Where they're coming from: After fighting injuries most of the season, Seattle won 10 straight Sept. 12-21 to pull one game behind the first-place Rangers and rekindle memories of 1995's dash past the Angels. But the Mariners went 2-6 the rest of the way and finished second at 85-76.

Where they're going: Only Seattle has gone longer than the Orioles without winning 90 games, but that streak likely will end this year. The Mariners should win 95 games and may reach the World Series.

Key newcomers: P Jeff Fassero, P Scott Sanders, 3B Mike Blowers.

What could go right: Randy Johnson, the AL Cy Young Award winner in 1995, comes back from a herniated disk that limited him to eight starts last season.
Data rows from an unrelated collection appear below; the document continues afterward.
-- pv_equiv track=rewrite | github.com/LarisaOvchinnikova/python_codewars | Word to initial number.py | convert
-- ===== SOURCE A (Python) =====
-- def convert(st):
--     st = st.lower()
--     if st == '': return 0
--     dct = {st[0]: 1}
--     j = 0
--     for i in range(1, len(st)):
--         if st[i] not in dct:
--             dct[st[i]] = j
--             if j == 0:
--                 j+=2
--             else:
--                 j+=1
--     return int("".join([str(dct[el]) for el in st]))
-- ===== SOURCE B (Python) =====
-- def convert(st):
--     st = st.lower()
--     if not st:
--         return 0
--
--     def digit(c):
--         k = len(set(st[:st.index(c)]))
--         if k == 0:
--             return 1
--         if k == 1:
--             return 0
--         return k
--
--     return int("".join(str(digit(c)) for c in st))
-- ===== Notes on version B (the rewrite author's own statement) =====
-- stated objective: alternative
-- what changed: B drops A's shared dict/counter table entirely: each character's digit is computed independently as a closed form of the number of distinct characters strictly before its first occurrence (len(set(st[:st.index(c)]))), trading A's one-pass table build for independent per-character prefix scans.
import Mathlib
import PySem

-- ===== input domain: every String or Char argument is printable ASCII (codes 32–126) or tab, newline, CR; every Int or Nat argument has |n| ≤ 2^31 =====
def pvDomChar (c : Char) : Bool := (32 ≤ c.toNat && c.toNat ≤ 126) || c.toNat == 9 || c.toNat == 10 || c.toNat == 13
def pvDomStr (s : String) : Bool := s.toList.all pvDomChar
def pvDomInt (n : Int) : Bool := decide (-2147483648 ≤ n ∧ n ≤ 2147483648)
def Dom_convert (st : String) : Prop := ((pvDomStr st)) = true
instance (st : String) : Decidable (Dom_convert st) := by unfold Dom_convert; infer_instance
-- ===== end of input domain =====

-- B replaces A's one-pass dict-with-counter table by independent per-character digits:
-- each digit is a closed form of the number of distinct characters before the character's
-- first occurrence; same result, no table, no speed claim (B is quadratic).

-- ===== PORT A =====
-- one loop step of A: state (dct, j), current character c
def convertStepA (s : PySem.Dict Char Int × Int) (c : Char) : PySem.Dict Char Int × Int :=
  if s.1.contains c = false then
    (s.1.insert c s.2, if s.2 = 0 then s.2 + 2 else s.2 + 1)
  else s

def convert (st : String) : Int :=
  let l := PySem.Chars.lower st.toList          -- st = st.lower()
  match l with
  | [] => 0                                     -- if st == '': return 0
  | c0 :: _ =>
    -- dct = {st[0]: 1}; j = 0; for i in range(1, len(st)): …
    let s := (PySem.List.pyRange 1 (l.length : Int) 1).foldl
      (fun s i => convertStepA s (PySem.List.pyGetD l i ' '))
      (PySem.Dict.insert PySem.Dict.empty c0 (1 : Int), (0 : Int))
    -- int("".join([str(dct[el]) for el in st])); dct[el] never misses (every char was inserted)
    -- and the joined digit string is never a ValueError, so the getD defaults are unreachable
    (PySem.Int.ofChars?
      (PySem.Chars.join [] (l.map (fun el => PySem.Int.toChars ((s.1.get? el).getD 0))))).getD 0

-- ===== PORT B =====
-- digit(c): k = len(set(st[:st.index(c)])); 1 if k == 0 else 0 if k == 1 else k
-- c always occurs in l, so st.index never raises and the getD default is unreachable
def convertDigitB (l : List Char) (c : Char) : Int :=
  let k := (PySem.Set.ofList
    (PySem.List.slice l none (some (((PySem.List.index? l c).getD 0 : Nat) : Int)))).length
  if k = 0 then 1 else if k = 1 then 0 else (k : Int)

def convert_alt (st : String) : Int :=
  let l := PySem.Chars.lower st.toList          -- st = st.lower()
  if l = [] then 0
  else
    -- int("".join(str(digit(c)) for c in st)); the joined digit string always parses,
    -- so the outer getD default is unreachable
    (PySem.Int.ofChars?
      (PySem.Chars.join [] (l.map (fun c => PySem.Int.toChars (convertDigitB l c))))).getD 0

-- ===== PRECONDITION & SPEC =====
def Spec_convert (st : String) (out : Int) : Prop := out = convert_alt st
instance (st : String) (out : Int) : Decidable (Spec_convert st out) := by unfold Spec_convert; infer_instance

-- ===== CLAIM (what is proved, stated in full; the proofs are below) =====
def Claim_equal_convert : Prop := ∀ (st : String), Dom_convert st → Spec_convert st (convert st)

-- ===== LEMMAS AND PROOFS =====

-- the digit A's table assigns to the k-th distinct character
def convertRuleB (k : Int) : Int := if k = 0 then 1 else if k = 1 then 0 else k

-- A's table, characterised: for the distinct list d, position k holds convertRuleB k
def bdict (d : List Char) : PySem.Dict Char Int :=
  (PySem.List.enumerate d 0).foldl (fun acc p => PySem.Dict.insert acc p.2 (convertRuleB p.1)) PySem.Dict.empty

-- A's j as a function of the number of distinct characters seen so far
def jval (n : Int) : Int := if n = 1 then 0 else n

theorem keys_bdict (d : List Char) : (bdict d).keys = PySem.Set.ofList d := by
  unfold bdict
  rw [PySem.Dict.keys_foldl_insert_key (key := fun p : Int × Char => p.2)]
  simp [PySem.List.map_snd_enumerate, PySem.Dict.keys_empty]
  rfl

theorem bdict_append (d : List Char) (x : Char) :
    bdict (d ++ [x]) = (bdict d).insert x (convertRuleB (d.length : Int)) := by
  unfold bdict
  rw [PySem.List.enumerate_append, List.foldl_append]
  simp

-- the loop invariant: folding A's step over the remaining characters yields the table of
-- the distinct characters seen so far, with j = jval (#distinct)
theorem loop_invariant (c0 : Char) (rest : List Char) :
    rest.foldl convertStepA (PySem.Dict.insert PySem.Dict.empty c0 (1 : Int), (0 : Int))
      = (bdict (PySem.Set.ofList (c0 :: rest)), jval ((PySem.Set.ofList (c0 :: rest)).length : Int)) := by
  induction rest using List.reverseRecOn with
  | nil =>
      simp [bdict, jval, PySem.List.enumerate, PySem.Set.ofList, PySem.Set.add,
        PySem.Set.empty, PySem.Set.contains, convertRuleB]
  | append_singleton rest x ih =>
      have hlist : c0 :: (rest ++ [x]) = (c0 :: rest) ++ [x] := by simp
      rw [List.foldl_append, ih, List.foldl_cons, List.foldl_nil, hlist,
        PySem.Set.ofList_append_singleton]
      set S := PySem.Set.ofList (c0 :: rest) with hS
      have hnd : S.Nodup := PySem.Set.nodup_ofList _
      have hlen : 0 < S.length :=
        List.length_pos_of_mem ((PySem.Set.mem_ofList _ c0).mpr List.mem_cons_self)
      have hkeys : (bdict S).keys = S := by
        rw [keys_bdict, PySem.Set.ofList_eq_self_of_nodup _ hnd]
      by_cases hmem : x ∈ S
      · have hc : (bdict S).contains x = true := by
          rw [PySem.Dict.contains_iff_mem_keys, hkeys]; exact hmem
        rw [PySem.Set.add_of_mem hmem]
        simp [convertStepA, hc]
      · have hc : (bdict S).contains x = false := by
          rw [Bool.eq_false_iff]
          intro h
          exact hmem (hkeys ▸ (PySem.Dict.contains_iff_mem_keys _ _).mp h)
        rw [PySem.Set.add_of_not_mem hmem]
        simp only [convertStepA, hc, bdict_append, jval,
          List.length_append, List.length_singleton]
        have h1 : (1 : Int) ≤ (S.length : Int) := by exact_mod_cast hlen
        push_cast
        have hne : S ≠ [] := List.ne_nil_of_length_pos hlen
        rcases eq_or_lt_of_le h1 with h | h
        · simp [convertRuleB, ← h]
        · have h1' : (S.length : Int) ≠ 1 := by omega
          have h2 : (S.length : Int) + 1 ≠ 1 := by omega
          simp [convertRuleB, hne, h1', h2]

-- looking A's table up: the value of c is convertRuleB of c's position among the distinct chars
theorem get?_bdict (d : List Char) (c : Char) (hnd : d.Nodup) (hc : c ∈ d) :
    (bdict d).get? c = some (convertRuleB (d.idxOf c : Int)) := by
  induction d using List.reverseRecOn with
  | nil => cases hc
  | append_singleton d x ih =>
      rw [bdict_append]
      rcases List.mem_append.mp hc with hmem | hx
      · have hne : c ≠ x := by
          rintro rfl
          exact (List.disjoint_of_nodup_append hnd) hmem (by simp)
        rw [PySem.Dict.get?_insert_of_ne _ _ hne,
          ih (hnd.sublist (List.sublist_append_left _ _)) hmem,
          List.idxOf_append_of_mem hmem]
      · have hcx : c = x := List.mem_singleton.mp hx
        subst hcx
        have hnotmem : c ∉ d := fun h =>
          (List.disjoint_of_nodup_append hnd) h (by simp)
        rw [PySem.Dict.get?_insert_self, List.idxOf_append_of_notMem hnotmem]
        simp

-- the least-index property of idxOf, as B's prefix slice sees it
theorem pv_not_mem_take_idxOf (c : Char) (l : List Char) : c ∉ l.take (l.idxOf c) := by
  induction l with
  | nil => simp
  | cons a t ih =>
      by_cases h : a = c
      · subst h; simp [List.idxOf_cons_self]
      · rw [List.idxOf_cons_ne _ h]
        intro hm
        rcases List.mem_cons.mp (by simpa using hm) with rfl | hm'
        · exact h rfl
        · exact ih hm'

-- l split at the first occurrence of c
theorem pv_split (l : List Char) (c : Char) (hc : c ∈ l) :
    l = l.take (l.idxOf c) ++ c :: l.drop (l.idxOf c + 1) := by
  have hk : l.idxOf c < l.length := List.idxOf_lt_length_of_mem hc
  conv_lhs => rw [← List.take_append_drop (l.idxOf c) l]
  rw [List.drop_eq_getElem_cons hk, List.getElem_idxOf]

-- B's rank: the distinct characters before c's first occurrence, counted, give c's
-- position in the distinct list
theorem rank_eq (l : List Char) (c : Char) (hc : c ∈ l) :
    (PySem.Set.ofList (l.take (l.idxOf c))).length = (PySem.Set.ofList l).idxOf c := by
  have hnp : c ∉ l.take (l.idxOf c) := pv_not_mem_take_idxOf c l
  have hnpS : c ∉ PySem.Set.ofList (l.take (l.idxOf c)) := fun h =>
    hnp ((PySem.Set.mem_ofList _ _).mp h)
  conv_rhs => rw [pv_split l c hc]
  rw [show l.take (l.idxOf c) ++ c :: l.drop (l.idxOf c + 1)
        = (l.take (l.idxOf c) ++ [c]) ++ l.drop (l.idxOf c + 1) by simp,
    PySem.Set.ofList_append, PySem.Set.ofList_append_singleton,
    PySem.Set.add_of_not_mem hnpS, PySem.Set.update_eq_append_filter]
  rw [List.idxOf_append_of_mem (by simp), List.idxOf_append_of_notMem hnpS]
  simp

-- per character, A's table lookup equals B's closed form
theorem digit_eq (l : List Char) (c : Char) (hc : c ∈ l) :
    ((bdict (PySem.Set.ofList l)).get? c).getD 0 = convertDigitB l c := by
  have hmem : c ∈ PySem.Set.ofList l := (PySem.Set.mem_ofList _ _).mpr hc
  rw [get?_bdict _ _ (PySem.Set.nodup_ofList _) hmem, Option.getD_some]
  unfold convertDigitB
  have hk : l.idxOf c < l.length := List.idxOf_lt_length_of_mem hc
  have hidx : PySem.List.index? l c = some (l.idxOf c) := by
    rw [PySem.List.index?_eq_some_iff]
    exact ⟨l.take (l.idxOf c), l.drop (l.idxOf c + 1), pv_split l c hc,
      by rw [List.length_take]; omega, pv_not_mem_take_idxOf c l⟩
  rw [hidx]
  simp only [Option.getD_some]
  rw [PySem.List.slice_to_natCast, rank_eq l c hc]
  unfold convertRuleB
  split_ifs <;> omega

theorem convert_eq (st : String) : convert st = convert_alt st := by
  unfold convert convert_alt
  cases hl : PySem.Chars.lower st.toList with
  | nil => simp
  | cons c0 rest =>
      simp only [if_neg (by simp : (c0 :: rest : List Char) ≠ [])]
      have hdrop :
          (PySem.List.pyRange 1 ((c0 :: rest).length : Int) 1).foldl
            (fun s i => convertStepA s (PySem.List.pyGetD (c0 :: rest) i ' '))
            (PySem.Dict.insert PySem.Dict.empty c0 (1 : Int), (0 : Int))
          = ((c0 :: rest).drop 1).foldl convertStepA
            (PySem.Dict.insert PySem.Dict.empty c0 (1 : Int), (0 : Int)) :=
        PySem.List.foldl_pyRange_pyGetD' (c0 :: rest) ' ' convertStepA _ (by norm_num)
      rw [hdrop]
      simp only [List.drop_one, List.tail_cons]
      rw [loop_invariant]
      have hmap : (c0 :: rest).map
            (fun el => PySem.Int.toChars (((bdict (PySem.Set.ofList (c0 :: rest))).get? el).getD 0))
          = (c0 :: rest).map (fun c => PySem.Int.toChars (convertDigitB (c0 :: rest) c)) :=
        List.map_congr_left (fun el hel => by rw [digit_eq _ _ hel])
      rw [hmap]

-- ===== VERDICT (by name: the statement is the Claim_ definition above) =====
theorem convert_spec : Claim_equal_convert := by
  intro st _
  unfold Spec_convert
  exact convert_eq st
Even pitching hurt, the Big Unit led the majors in strikeouts per nine innings (12.5). The load on his fragile back could be lightened by Fassero, the NL's third-winningest left-hander last season, and Sanders, who gave up just 117 hits in 144 innings. Norm Charlton, who had the second-lowest save percentage in the AL, regains command of his forkball.

What could go wrong: Other than injuries, not much. Mariners Row accumulated 2,741 total bases, breaking the 1936 Yankees' major-league record. Any of four players could be the AL MVP favorite: Alex Rodriguez (.358, 54 doubles, 36 homers), who had the best offensive year of any shortstop ever; CF Ken Griffey, who had 49 homers; DH Edgar Martinez, a two-time batting champ who was on pace to set the major-league doubles record before fracturing ribs; and RF Jay Buhner, who had 44 homers and 138 RBIs.

X-factor: Jose Cruz Jr. hit .339 with four homers and 12 RBIs this spring before being sent to Triple-A. It shouldn't be long before he's becomes the 47th left fielder to play next to the other Jr.

Key stat: Despite missing the equivalent of 162 games due to injuries, Griffey has 238 home runs through the age of 26, a pace exceeded only by five Hall of Famers. Think how the pace would pick up if he hits 62 this season.

1996 by the numbers:

........................ No., AL rank

Batting avg. ........... .287, 4th

Slugging avg. .......... .484, 1st

On-base avg. ........... .366, 2nd

Runs ................... 993, 1st

Home runs .............. 245, 2nd

Stolen bases ........... 90, 9th

ERA .................... 5.21, 11th

Saves .................. 34, 11th

Fielding ............... .982, 9th

Rangers

Where they're coming from: Texas (90-72) held or shared first place for 178 of 182 days and won its first division title -- but not without stirring the ghosts of a failed past by turning a nine-game lead with 17 to play into a one-game lead with nine to play. The Rangers lost the Division Series to the Yankees.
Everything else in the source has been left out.